• [What is expected]
Restate verbatim the span of lines below between the line with "cell_value = matrix[r_start][c_start]" and the line with "opt2, opt3, opt4)", including those two lines, and only that span.

═══ Source information ═══

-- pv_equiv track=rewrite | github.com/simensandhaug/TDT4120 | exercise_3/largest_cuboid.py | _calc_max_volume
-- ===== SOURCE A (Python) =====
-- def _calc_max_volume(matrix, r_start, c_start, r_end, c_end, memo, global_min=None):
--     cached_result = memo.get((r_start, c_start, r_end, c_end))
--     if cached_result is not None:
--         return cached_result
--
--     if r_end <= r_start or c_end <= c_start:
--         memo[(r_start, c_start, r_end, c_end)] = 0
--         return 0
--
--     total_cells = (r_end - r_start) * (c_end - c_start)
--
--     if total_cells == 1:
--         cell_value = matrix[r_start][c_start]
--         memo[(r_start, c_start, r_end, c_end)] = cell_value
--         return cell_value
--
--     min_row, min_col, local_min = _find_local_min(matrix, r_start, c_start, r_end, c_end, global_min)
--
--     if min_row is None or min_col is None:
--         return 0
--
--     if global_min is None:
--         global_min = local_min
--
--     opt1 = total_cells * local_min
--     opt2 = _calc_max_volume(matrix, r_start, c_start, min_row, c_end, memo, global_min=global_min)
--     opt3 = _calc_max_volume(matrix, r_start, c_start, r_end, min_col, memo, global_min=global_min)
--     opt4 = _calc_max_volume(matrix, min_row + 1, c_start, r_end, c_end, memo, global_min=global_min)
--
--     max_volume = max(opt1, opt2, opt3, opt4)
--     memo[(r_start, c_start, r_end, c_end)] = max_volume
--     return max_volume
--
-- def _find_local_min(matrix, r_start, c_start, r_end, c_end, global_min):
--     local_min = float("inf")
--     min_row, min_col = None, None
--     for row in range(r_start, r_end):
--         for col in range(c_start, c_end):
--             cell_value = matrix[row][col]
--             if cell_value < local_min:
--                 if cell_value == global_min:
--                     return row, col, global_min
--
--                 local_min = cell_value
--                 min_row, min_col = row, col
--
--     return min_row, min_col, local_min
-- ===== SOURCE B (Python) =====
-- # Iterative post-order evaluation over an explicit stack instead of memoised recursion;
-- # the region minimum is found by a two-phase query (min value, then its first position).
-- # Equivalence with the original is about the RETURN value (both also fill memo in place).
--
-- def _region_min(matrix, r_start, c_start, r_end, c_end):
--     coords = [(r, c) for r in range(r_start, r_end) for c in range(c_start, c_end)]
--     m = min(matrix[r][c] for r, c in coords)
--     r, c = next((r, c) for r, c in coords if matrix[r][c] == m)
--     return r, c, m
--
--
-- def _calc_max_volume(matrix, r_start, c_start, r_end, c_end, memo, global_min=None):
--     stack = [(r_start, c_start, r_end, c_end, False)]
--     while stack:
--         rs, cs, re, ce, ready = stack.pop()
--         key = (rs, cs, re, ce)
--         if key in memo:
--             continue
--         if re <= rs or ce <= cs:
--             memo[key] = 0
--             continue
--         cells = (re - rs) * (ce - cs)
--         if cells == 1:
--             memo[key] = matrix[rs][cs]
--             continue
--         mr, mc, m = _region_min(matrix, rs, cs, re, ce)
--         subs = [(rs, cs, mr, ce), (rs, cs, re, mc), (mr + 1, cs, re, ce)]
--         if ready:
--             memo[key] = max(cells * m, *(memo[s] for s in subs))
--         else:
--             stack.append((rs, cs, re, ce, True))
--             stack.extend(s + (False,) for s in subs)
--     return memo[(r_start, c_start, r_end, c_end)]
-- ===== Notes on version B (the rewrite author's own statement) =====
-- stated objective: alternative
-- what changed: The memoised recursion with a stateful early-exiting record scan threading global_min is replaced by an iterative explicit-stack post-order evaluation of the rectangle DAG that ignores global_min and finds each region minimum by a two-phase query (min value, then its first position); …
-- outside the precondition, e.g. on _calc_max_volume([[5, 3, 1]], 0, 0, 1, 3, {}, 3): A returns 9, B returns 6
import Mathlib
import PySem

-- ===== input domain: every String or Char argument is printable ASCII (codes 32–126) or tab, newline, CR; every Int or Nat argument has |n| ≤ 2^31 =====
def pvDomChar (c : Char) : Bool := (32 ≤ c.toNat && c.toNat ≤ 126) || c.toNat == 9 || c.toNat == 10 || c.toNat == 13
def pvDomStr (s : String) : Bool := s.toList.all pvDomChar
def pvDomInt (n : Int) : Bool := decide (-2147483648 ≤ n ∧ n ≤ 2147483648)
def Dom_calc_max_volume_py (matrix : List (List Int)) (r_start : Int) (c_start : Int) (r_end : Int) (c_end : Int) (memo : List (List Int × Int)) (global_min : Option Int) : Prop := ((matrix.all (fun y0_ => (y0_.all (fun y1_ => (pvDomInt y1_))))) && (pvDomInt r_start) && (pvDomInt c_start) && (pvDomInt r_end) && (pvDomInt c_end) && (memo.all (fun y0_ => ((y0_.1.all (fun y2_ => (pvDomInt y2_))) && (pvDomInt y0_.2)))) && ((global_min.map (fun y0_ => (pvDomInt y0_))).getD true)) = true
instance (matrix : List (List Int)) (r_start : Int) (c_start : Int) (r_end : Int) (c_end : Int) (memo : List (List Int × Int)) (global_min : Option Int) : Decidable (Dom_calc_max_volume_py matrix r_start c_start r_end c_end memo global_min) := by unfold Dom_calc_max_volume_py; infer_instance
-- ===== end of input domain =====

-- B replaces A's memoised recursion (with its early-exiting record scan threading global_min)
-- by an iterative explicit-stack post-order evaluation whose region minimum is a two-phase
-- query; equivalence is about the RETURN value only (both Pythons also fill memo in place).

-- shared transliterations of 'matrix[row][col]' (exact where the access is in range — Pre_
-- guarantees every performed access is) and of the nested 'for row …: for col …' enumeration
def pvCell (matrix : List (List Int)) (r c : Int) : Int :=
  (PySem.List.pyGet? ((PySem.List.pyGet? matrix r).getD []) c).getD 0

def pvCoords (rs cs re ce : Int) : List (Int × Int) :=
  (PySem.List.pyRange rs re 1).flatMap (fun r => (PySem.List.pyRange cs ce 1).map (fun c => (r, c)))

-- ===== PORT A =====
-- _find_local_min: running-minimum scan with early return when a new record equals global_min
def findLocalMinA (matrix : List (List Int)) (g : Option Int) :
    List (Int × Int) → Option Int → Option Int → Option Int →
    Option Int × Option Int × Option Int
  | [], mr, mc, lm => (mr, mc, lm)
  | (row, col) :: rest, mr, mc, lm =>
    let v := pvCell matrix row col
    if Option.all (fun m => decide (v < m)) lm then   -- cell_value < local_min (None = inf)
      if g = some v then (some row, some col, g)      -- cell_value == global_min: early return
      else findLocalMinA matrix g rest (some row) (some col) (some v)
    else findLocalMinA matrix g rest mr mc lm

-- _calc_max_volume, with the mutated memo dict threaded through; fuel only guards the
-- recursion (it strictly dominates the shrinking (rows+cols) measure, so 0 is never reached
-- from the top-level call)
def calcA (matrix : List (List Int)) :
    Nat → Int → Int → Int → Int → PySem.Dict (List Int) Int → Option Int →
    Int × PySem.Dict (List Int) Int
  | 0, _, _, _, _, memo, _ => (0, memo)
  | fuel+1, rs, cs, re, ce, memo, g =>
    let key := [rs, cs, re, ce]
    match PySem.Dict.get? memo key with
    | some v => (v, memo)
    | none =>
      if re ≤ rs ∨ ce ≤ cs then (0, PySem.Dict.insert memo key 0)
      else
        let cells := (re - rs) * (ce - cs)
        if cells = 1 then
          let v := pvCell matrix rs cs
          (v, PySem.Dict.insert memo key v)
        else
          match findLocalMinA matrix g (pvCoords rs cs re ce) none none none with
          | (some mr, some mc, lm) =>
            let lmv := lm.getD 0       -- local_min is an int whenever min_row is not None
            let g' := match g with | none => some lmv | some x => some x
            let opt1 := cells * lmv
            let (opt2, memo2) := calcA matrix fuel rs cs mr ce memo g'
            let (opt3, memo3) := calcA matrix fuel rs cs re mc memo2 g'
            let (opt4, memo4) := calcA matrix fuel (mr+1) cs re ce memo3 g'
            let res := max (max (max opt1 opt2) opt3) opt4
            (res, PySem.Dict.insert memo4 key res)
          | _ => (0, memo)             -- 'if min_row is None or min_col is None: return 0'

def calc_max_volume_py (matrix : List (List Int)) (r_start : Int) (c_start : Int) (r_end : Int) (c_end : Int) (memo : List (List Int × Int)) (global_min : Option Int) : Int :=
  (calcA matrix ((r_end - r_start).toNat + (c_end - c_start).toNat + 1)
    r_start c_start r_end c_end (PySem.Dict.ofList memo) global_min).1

═══

• [Result of this exercise]
--         cell_value = matrix[r_start][c_start]
--         memo[(r_start, c_start, r_end, c_end)] = cell_value
--         return cell_value
--
--     min_row, min_col, local_min = _find_local_min(matrix, r_start, c_start, r_end, c_end, global_min)
--
--     if min_row is None or min_col is None:
--         return 0
--
--     if global_min is None:
--         global_min = local_min
--
--     opt1 = total_cells * local_min
--     opt2 = _calc_max_volume(matrix, r_start, c_start, min_row, c_end, memo, global_min=global_min)
--     opt3 = _calc_max_volume(matrix, r_start, c_start, r_end, min_col, memo, global_min=global_min)
--     opt4 = _calc_max_volume(matrix, min_row + 1, c_start, r_end, c_end, memo, global_min=global_min)
--
--     max_volume = max(opt1, opt2, opt3, opt4)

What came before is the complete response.